[Collected data entries]
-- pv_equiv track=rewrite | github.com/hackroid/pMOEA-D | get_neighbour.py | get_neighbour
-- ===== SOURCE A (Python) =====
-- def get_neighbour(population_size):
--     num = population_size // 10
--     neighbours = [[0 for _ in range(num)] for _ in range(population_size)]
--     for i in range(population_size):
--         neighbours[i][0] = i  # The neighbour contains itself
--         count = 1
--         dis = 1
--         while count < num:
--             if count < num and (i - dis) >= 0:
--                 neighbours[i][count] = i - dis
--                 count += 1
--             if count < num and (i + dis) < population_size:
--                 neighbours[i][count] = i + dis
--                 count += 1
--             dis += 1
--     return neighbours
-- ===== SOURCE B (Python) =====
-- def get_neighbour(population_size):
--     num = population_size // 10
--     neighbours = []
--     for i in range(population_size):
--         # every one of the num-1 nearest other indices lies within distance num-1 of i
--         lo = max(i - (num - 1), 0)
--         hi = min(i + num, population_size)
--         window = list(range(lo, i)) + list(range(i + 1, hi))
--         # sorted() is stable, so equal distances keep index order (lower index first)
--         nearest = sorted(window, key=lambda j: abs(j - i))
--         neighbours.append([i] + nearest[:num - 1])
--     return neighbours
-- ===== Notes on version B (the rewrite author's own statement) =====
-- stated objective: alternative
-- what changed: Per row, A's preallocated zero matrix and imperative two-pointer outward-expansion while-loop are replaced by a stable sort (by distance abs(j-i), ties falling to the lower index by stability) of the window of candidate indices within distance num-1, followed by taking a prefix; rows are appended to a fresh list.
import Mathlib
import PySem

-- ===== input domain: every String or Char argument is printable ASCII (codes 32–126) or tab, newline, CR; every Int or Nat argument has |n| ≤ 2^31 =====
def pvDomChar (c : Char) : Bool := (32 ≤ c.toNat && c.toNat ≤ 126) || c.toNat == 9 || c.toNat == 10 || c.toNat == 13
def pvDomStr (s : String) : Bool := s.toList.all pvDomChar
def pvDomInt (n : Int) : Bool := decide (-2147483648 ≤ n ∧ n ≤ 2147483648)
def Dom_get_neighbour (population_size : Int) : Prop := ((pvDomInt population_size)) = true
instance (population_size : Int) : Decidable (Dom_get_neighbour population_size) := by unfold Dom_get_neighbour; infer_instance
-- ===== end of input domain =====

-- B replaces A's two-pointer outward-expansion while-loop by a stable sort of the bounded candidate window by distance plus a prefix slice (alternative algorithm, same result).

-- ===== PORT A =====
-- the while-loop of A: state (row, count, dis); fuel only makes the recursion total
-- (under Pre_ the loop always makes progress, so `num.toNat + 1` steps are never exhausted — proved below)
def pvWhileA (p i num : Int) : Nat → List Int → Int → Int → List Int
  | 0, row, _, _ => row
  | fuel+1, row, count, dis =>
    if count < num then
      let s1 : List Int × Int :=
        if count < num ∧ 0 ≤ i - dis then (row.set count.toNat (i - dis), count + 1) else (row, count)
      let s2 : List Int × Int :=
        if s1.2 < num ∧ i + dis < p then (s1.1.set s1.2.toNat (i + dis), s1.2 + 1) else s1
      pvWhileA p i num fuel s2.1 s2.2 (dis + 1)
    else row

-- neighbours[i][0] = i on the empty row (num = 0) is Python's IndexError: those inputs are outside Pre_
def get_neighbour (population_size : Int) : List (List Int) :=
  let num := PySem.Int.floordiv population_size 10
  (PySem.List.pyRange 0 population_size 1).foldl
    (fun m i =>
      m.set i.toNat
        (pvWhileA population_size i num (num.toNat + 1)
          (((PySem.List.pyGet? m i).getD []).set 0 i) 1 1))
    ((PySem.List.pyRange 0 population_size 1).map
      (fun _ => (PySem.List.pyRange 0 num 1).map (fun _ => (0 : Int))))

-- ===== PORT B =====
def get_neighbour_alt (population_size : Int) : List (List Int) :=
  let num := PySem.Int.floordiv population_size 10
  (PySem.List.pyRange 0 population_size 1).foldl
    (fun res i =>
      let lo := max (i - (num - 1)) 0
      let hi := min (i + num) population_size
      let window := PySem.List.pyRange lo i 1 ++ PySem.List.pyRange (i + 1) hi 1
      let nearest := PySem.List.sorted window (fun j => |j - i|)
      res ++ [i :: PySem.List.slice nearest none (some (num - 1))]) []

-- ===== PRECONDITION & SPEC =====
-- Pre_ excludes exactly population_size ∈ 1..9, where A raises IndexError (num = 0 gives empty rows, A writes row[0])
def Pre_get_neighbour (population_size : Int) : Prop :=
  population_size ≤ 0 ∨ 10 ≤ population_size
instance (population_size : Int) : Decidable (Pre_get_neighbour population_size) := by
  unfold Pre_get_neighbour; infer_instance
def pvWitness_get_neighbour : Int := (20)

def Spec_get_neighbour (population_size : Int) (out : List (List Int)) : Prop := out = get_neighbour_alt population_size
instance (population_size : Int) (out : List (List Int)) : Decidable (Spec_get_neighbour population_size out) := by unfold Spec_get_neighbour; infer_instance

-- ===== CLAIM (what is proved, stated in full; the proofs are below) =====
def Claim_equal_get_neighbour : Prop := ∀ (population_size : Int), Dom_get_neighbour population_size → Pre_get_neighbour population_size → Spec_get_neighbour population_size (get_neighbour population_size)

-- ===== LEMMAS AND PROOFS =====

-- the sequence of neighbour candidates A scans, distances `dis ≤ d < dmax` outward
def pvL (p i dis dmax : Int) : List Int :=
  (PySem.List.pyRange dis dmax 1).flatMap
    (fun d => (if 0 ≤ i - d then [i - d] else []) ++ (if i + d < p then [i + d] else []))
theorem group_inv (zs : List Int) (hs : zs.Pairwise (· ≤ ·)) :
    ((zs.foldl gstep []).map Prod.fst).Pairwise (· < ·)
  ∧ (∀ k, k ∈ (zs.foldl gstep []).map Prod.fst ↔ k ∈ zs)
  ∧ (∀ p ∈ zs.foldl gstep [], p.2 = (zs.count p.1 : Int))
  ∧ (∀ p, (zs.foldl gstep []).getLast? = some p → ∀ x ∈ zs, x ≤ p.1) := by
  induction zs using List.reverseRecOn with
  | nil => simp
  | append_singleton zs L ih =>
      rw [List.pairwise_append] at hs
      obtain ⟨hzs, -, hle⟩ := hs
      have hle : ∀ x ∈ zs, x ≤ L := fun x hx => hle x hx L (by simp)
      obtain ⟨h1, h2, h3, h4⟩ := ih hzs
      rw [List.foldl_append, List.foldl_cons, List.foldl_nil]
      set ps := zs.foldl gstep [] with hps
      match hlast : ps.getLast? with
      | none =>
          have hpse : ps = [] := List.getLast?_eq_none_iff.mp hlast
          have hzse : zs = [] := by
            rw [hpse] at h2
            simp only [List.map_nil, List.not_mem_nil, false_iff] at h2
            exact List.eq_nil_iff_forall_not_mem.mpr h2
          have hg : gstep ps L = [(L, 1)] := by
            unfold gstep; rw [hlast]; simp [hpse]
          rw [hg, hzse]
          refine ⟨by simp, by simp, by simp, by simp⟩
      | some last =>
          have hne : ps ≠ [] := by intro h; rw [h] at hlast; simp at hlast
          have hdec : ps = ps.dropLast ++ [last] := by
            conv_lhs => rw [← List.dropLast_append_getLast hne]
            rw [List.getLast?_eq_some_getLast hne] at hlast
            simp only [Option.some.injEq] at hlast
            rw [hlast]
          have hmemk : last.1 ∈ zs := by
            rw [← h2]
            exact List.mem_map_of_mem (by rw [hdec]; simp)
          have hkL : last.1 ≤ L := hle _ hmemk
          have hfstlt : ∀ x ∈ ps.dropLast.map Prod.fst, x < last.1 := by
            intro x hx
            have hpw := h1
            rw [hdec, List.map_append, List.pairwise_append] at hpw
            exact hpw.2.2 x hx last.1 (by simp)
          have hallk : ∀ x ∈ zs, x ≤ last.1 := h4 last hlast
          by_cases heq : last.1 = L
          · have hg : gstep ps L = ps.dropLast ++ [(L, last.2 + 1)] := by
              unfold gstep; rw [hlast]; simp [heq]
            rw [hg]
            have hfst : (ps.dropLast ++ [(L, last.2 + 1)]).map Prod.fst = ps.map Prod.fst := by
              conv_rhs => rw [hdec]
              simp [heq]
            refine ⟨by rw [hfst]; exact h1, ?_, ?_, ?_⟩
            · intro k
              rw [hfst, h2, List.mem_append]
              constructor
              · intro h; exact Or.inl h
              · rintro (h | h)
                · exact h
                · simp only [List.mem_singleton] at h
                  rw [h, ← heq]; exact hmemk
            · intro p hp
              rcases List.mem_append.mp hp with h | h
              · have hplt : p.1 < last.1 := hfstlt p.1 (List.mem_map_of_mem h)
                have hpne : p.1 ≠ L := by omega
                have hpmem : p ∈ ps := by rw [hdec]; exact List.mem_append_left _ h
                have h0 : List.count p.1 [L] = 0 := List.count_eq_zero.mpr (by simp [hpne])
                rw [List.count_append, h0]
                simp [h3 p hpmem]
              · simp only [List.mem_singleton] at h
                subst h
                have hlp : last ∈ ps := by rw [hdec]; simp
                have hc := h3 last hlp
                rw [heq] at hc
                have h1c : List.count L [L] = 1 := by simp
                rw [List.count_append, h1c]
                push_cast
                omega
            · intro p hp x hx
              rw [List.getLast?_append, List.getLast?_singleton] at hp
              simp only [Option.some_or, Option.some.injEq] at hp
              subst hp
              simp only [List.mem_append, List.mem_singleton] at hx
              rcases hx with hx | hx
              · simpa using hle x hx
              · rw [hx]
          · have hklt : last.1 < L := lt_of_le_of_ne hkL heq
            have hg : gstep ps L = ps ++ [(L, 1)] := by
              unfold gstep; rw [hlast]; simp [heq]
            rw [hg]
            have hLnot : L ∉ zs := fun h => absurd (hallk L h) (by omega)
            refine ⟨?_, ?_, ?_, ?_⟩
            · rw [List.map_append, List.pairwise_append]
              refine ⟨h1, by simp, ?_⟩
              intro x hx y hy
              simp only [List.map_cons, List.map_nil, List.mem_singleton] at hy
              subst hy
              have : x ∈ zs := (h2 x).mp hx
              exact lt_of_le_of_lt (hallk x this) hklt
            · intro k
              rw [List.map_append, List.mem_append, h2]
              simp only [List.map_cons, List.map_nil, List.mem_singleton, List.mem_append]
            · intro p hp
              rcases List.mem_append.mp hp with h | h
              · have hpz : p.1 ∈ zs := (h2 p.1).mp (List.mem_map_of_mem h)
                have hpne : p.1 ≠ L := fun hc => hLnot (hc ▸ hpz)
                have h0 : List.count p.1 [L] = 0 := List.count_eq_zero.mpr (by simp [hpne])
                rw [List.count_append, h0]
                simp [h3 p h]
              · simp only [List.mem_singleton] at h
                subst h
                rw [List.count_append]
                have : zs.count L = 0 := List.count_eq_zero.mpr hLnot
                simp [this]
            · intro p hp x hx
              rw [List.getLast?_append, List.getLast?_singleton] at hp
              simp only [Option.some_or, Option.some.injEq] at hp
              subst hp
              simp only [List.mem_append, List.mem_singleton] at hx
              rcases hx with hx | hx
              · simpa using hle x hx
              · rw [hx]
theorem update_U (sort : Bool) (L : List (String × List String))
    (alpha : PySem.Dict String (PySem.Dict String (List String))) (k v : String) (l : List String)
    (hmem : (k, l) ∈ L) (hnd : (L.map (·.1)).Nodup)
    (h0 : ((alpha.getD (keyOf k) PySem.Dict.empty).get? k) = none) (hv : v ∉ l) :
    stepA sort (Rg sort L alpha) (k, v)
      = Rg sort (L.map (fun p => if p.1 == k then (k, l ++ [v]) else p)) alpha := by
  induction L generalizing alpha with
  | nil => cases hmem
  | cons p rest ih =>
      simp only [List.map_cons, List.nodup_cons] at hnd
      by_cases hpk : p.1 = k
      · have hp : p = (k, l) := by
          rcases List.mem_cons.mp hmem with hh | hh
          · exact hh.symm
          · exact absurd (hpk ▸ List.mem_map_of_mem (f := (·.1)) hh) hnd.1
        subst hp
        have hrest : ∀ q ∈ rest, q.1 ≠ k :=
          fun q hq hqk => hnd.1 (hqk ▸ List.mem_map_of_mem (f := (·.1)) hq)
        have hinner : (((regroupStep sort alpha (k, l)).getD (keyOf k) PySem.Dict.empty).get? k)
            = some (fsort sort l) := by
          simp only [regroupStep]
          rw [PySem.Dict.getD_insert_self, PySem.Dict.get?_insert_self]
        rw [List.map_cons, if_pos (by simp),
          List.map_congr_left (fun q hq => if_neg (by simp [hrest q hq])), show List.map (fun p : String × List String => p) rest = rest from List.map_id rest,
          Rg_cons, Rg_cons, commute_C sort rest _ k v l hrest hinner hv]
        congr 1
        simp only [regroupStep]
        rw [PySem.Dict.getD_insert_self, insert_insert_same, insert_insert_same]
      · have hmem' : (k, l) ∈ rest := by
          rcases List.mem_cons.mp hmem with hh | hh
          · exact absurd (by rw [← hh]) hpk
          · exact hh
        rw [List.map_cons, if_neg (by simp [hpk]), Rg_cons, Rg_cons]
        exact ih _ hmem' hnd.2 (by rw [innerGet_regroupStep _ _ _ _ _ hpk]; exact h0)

■ WHAT YOU ARE ASKED TO DO ■
Go through the records and tally the lines that include "absurd". Write only the number.

■ EXPECTED ANSWER ■
3